### WHAT TO DO
Scan the records for the word "while". Copy each line that includes it.

-.-.-

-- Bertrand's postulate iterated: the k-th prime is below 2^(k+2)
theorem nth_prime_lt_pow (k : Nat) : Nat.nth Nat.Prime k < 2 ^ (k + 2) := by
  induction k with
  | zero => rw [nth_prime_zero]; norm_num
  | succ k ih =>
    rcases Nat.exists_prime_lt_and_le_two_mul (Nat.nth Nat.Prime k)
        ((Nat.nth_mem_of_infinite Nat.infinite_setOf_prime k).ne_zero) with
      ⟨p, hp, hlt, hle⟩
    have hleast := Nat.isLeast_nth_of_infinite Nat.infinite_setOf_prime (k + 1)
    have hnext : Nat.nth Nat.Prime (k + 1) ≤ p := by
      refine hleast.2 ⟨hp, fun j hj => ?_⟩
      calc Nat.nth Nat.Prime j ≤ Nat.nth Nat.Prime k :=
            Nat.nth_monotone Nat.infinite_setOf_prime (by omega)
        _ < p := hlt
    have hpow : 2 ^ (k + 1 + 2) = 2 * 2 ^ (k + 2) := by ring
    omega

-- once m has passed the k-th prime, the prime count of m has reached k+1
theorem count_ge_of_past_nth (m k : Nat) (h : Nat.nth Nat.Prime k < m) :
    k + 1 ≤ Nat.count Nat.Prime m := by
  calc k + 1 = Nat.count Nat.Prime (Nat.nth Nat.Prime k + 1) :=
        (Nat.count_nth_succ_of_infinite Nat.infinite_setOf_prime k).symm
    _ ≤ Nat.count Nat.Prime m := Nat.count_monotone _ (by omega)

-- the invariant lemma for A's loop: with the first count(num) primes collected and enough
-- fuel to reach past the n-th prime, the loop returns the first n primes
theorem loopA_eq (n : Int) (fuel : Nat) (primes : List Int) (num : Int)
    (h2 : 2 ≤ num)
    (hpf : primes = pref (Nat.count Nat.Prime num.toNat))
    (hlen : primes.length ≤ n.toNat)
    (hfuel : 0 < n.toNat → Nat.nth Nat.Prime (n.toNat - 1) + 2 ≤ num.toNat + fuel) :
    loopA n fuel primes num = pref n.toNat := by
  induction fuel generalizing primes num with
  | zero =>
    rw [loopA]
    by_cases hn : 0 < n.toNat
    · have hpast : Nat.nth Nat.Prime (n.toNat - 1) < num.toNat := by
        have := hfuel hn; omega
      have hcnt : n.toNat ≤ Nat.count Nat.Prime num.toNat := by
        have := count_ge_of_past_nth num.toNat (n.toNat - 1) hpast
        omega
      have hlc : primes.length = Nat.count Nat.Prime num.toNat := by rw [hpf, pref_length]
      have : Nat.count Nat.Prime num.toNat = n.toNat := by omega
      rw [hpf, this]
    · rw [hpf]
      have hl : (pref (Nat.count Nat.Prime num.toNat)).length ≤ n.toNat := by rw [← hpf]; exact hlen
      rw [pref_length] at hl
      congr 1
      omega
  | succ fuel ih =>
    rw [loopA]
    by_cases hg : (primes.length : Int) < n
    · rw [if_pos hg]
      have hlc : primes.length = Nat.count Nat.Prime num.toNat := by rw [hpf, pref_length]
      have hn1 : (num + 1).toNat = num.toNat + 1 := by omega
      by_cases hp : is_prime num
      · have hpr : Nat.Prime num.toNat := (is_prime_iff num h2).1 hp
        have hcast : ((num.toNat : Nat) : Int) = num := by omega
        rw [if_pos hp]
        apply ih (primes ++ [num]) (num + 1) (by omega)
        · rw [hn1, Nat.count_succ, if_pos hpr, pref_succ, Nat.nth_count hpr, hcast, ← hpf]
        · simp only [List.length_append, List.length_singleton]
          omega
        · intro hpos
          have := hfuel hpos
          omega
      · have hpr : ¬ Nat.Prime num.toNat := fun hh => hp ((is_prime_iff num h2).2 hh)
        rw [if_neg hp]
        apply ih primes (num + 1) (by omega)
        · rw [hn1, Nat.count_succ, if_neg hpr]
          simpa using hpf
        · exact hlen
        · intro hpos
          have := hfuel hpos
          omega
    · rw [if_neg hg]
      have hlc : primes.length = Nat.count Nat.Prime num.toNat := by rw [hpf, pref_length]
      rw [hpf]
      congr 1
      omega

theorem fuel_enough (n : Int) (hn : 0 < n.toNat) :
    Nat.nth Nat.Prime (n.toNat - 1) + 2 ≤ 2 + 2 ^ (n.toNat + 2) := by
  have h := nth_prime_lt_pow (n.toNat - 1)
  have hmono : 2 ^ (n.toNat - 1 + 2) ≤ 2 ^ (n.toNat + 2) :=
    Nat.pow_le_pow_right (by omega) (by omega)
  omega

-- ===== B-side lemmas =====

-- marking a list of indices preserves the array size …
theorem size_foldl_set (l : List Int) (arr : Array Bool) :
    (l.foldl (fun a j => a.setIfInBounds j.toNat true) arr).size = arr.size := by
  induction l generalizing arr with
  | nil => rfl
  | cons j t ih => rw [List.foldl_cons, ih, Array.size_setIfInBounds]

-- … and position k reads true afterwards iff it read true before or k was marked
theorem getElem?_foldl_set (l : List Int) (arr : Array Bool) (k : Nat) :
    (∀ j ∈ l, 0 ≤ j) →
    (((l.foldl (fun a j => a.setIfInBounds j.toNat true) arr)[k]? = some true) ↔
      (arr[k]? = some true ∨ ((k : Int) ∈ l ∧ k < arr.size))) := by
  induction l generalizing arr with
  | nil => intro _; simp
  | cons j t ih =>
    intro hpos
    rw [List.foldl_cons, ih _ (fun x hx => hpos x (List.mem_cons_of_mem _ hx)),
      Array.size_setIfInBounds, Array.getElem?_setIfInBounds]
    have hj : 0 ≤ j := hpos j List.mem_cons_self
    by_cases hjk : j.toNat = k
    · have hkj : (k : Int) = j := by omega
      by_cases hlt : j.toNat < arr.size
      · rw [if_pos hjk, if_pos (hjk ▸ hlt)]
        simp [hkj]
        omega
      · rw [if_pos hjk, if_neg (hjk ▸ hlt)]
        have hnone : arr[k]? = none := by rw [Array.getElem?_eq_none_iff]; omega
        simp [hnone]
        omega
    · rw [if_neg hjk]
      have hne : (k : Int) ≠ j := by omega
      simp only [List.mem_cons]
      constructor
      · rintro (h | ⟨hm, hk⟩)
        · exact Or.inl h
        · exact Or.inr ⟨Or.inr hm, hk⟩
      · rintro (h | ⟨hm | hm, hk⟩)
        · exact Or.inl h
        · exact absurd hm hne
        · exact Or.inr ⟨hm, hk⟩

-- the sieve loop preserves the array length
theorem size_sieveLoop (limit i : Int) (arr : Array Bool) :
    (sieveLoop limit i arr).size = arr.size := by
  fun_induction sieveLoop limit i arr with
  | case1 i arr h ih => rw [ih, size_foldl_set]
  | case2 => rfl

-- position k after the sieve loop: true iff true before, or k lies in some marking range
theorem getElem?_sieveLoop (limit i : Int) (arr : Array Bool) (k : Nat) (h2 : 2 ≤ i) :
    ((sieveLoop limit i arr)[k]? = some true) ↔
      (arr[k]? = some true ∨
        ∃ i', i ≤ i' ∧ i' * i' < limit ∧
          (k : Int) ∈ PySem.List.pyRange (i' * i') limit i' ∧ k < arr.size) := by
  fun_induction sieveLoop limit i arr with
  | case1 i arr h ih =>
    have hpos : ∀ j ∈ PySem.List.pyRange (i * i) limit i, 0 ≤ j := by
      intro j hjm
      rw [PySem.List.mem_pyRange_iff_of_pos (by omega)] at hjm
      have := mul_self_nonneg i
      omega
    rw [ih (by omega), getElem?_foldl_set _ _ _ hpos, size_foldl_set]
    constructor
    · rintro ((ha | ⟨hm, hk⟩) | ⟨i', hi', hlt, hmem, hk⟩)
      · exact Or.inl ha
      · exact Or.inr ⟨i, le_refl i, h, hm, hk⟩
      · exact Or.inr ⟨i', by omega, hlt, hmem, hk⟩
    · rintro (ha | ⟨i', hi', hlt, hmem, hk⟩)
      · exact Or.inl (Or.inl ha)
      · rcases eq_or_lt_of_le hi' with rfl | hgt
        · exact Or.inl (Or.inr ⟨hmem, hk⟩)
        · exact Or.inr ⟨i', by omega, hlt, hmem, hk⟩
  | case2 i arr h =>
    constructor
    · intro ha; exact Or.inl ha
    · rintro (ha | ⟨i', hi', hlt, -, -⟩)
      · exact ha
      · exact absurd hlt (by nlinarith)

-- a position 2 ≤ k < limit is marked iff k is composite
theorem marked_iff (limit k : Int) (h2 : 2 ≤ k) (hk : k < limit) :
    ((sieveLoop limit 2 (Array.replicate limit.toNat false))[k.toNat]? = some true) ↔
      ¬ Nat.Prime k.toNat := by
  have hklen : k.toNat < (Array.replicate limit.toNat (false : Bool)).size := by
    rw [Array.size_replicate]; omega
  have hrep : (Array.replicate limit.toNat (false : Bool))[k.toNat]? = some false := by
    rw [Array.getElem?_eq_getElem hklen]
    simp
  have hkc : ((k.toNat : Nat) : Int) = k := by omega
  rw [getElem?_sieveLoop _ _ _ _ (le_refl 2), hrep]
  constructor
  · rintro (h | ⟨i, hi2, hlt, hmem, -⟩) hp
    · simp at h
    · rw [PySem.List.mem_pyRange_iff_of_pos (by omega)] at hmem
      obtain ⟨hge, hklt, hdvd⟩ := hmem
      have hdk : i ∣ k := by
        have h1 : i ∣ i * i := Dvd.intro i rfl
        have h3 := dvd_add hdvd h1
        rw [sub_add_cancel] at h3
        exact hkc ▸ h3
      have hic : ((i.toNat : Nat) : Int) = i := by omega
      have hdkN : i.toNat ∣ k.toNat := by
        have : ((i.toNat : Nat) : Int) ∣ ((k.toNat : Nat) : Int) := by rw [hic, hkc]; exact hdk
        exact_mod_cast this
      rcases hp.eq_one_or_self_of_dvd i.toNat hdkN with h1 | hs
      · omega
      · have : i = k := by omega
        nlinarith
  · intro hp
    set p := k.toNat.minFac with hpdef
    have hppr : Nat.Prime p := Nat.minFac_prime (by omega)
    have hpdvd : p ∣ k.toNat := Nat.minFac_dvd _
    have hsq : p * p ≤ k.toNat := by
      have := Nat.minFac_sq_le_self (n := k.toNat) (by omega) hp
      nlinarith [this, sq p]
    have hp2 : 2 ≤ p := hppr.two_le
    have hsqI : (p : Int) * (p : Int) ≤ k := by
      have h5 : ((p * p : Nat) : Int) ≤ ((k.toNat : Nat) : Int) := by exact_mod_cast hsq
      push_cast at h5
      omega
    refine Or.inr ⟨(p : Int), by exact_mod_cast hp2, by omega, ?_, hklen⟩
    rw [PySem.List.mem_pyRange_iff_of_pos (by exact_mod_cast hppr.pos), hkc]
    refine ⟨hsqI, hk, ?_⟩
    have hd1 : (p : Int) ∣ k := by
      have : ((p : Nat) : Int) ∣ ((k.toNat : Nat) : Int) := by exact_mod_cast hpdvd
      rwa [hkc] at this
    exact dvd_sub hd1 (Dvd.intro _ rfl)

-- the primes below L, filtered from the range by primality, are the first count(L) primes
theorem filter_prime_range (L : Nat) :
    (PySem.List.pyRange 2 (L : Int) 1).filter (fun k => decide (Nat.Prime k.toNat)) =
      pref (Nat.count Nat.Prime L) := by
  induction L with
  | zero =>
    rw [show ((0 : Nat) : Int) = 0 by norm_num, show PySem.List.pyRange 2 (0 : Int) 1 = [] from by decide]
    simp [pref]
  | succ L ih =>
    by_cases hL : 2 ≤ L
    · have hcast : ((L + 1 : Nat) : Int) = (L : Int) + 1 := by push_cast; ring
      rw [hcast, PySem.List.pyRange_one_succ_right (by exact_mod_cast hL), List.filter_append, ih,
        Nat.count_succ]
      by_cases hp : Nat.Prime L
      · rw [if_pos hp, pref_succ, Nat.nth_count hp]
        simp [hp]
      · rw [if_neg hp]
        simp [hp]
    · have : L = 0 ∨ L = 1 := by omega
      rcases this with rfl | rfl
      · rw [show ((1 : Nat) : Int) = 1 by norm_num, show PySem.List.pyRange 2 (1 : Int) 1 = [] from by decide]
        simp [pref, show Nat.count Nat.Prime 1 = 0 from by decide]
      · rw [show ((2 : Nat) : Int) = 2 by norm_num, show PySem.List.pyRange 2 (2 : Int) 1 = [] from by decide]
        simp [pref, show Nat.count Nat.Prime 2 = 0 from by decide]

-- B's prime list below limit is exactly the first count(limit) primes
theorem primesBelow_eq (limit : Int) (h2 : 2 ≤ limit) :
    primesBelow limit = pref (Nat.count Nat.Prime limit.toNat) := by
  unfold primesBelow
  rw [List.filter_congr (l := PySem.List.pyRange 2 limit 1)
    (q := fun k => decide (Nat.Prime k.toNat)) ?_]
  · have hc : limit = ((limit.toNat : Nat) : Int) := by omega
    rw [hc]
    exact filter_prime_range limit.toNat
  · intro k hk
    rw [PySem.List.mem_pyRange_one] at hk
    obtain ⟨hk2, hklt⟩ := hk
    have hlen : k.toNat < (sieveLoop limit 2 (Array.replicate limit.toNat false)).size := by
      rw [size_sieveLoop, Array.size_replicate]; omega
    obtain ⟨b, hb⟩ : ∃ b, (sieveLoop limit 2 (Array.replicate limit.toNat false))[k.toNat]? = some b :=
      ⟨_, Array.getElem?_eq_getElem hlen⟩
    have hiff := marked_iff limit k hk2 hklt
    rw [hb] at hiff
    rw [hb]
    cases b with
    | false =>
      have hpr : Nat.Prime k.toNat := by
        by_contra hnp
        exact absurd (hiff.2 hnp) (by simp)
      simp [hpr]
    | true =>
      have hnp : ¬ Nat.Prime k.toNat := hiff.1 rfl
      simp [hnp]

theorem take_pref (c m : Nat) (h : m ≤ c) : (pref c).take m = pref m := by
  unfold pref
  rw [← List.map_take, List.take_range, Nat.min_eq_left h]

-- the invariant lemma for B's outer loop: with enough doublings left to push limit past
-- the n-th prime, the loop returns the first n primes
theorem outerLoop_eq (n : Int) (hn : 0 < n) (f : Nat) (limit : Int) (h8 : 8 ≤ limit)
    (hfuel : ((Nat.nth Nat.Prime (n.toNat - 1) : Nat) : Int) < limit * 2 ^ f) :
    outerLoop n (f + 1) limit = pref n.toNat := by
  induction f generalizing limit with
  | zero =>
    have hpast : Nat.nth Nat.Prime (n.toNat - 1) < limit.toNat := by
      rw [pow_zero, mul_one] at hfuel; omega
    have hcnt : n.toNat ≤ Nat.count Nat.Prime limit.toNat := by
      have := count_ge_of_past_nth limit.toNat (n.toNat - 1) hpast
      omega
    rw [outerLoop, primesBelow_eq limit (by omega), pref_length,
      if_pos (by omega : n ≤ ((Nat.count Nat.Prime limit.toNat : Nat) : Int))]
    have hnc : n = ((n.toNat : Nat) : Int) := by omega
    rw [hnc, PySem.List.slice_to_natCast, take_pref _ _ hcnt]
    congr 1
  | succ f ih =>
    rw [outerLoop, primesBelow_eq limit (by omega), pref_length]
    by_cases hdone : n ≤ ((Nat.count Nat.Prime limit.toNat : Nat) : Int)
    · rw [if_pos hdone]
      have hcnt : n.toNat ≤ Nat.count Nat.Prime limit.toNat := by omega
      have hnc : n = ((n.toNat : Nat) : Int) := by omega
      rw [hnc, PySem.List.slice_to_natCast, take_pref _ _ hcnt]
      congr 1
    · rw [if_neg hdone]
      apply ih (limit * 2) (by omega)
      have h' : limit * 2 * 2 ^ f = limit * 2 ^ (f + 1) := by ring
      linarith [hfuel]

-.-.-

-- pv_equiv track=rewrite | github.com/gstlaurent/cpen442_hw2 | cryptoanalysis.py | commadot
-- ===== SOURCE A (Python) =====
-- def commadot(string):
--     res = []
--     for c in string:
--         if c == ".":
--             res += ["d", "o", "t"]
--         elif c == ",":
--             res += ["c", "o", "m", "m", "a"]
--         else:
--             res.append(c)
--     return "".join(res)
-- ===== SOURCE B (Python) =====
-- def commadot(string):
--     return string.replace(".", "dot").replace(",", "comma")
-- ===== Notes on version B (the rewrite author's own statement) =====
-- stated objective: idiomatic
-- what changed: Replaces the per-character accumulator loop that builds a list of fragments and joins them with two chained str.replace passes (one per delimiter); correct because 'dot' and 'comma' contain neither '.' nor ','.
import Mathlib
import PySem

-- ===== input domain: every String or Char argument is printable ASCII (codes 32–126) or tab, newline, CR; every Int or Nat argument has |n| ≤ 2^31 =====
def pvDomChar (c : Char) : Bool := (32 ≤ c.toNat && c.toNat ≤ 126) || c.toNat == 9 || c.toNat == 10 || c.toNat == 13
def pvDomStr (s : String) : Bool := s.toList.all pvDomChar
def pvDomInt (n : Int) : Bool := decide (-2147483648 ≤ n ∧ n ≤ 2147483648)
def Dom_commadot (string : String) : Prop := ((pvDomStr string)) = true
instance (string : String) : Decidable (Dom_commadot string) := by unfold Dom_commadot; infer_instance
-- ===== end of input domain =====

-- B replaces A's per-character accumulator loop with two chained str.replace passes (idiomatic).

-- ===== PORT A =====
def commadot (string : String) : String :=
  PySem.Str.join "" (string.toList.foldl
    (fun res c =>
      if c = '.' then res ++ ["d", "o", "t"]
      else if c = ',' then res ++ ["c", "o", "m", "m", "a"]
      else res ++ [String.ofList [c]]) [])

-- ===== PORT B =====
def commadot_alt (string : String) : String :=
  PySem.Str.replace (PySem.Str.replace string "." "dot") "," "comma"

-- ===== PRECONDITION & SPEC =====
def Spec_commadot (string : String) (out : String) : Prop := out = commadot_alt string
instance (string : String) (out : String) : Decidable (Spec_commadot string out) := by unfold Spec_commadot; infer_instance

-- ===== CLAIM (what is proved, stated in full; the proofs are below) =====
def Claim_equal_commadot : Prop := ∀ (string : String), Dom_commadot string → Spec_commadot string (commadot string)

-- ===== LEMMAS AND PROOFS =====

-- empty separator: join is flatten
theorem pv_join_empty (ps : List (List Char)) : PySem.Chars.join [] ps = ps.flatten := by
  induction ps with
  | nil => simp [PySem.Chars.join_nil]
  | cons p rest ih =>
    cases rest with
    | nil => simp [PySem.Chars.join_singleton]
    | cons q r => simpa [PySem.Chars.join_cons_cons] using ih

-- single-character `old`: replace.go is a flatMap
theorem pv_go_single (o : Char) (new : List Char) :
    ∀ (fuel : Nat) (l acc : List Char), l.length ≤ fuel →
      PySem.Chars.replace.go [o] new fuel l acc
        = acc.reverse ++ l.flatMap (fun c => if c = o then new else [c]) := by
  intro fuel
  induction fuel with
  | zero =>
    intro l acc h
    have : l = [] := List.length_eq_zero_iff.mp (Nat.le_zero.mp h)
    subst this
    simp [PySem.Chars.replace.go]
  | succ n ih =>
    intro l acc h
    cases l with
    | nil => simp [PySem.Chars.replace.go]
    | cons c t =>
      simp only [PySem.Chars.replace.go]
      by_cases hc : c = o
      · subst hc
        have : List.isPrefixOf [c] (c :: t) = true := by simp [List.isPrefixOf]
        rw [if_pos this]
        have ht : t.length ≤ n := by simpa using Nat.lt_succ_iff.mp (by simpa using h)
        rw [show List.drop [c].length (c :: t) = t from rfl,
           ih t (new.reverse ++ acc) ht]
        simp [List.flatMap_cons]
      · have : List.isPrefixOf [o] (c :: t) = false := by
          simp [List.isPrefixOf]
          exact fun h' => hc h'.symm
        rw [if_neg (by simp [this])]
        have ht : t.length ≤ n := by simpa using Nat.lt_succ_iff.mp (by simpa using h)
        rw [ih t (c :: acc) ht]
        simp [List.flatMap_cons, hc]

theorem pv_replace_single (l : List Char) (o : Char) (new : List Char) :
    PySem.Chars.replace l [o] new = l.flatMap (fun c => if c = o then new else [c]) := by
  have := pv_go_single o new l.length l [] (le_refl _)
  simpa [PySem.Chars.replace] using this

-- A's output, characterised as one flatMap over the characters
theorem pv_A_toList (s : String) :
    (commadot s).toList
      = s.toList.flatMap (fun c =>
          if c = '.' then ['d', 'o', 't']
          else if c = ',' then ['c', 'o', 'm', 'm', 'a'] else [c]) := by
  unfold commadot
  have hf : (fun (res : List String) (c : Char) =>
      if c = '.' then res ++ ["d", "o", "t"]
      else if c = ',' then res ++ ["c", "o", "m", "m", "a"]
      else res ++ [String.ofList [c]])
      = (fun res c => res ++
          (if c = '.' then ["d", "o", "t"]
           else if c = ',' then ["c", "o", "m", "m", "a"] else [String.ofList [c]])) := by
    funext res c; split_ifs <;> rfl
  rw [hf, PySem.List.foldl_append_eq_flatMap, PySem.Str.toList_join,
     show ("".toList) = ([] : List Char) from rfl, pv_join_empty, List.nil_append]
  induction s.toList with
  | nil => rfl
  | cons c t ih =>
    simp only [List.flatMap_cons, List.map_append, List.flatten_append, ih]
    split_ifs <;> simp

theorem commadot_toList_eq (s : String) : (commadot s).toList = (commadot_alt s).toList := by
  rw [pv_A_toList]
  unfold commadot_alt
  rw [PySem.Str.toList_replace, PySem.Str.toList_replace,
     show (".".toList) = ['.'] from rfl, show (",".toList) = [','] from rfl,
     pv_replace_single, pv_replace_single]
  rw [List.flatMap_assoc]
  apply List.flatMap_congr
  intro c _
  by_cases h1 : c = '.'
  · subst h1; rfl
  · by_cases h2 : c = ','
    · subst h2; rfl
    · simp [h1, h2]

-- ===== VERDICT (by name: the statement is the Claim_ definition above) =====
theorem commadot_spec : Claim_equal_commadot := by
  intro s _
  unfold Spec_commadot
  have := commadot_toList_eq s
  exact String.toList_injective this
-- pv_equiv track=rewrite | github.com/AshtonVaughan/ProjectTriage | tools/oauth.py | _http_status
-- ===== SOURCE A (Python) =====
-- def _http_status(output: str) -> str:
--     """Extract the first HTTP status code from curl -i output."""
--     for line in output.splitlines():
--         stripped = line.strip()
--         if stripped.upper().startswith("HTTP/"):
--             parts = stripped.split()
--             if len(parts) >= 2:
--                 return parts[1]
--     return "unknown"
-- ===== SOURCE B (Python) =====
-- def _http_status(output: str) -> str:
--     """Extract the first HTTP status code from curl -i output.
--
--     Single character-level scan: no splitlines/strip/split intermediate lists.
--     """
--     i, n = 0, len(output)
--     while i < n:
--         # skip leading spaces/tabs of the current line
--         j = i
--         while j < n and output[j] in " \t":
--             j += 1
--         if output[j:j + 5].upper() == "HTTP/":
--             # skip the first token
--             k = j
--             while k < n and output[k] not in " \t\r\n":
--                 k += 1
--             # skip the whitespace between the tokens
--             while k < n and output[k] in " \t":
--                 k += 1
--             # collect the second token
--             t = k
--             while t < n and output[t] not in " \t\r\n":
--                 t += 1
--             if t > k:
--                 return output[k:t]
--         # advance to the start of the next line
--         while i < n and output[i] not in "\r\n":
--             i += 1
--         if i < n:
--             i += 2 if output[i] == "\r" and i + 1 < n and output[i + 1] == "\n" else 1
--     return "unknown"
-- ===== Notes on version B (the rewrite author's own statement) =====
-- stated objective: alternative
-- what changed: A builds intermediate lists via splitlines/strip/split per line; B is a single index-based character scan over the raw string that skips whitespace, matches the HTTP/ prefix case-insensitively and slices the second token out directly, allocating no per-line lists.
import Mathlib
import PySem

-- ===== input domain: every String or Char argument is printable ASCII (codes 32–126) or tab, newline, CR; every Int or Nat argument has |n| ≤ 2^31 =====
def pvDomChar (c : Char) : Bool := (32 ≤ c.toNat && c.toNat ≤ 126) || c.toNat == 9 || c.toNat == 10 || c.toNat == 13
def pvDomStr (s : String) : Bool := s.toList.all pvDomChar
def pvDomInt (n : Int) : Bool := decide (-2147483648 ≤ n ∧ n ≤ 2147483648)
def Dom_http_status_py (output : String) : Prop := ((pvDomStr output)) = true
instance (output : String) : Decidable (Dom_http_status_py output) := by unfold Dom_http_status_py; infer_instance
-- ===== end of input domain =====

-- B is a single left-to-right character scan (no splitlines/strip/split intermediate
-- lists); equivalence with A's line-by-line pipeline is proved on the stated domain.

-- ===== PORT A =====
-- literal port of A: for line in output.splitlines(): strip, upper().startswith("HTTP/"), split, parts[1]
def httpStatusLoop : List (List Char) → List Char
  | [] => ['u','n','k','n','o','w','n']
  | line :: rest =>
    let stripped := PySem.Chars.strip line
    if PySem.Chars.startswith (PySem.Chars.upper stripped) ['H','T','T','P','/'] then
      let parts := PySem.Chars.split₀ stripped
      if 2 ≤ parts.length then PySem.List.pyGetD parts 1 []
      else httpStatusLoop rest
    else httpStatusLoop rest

-.-.-

### ANSWER SECTION
--     while i < n:
--         while j < n and output[j] in " \t":
--             while k < n and output[k] not in " \t\r\n":
--             while k < n and output[k] in " \t":
--             while t < n and output[t] not in " \t\r\n":
--         while i < n and output[i] not in "\r\n":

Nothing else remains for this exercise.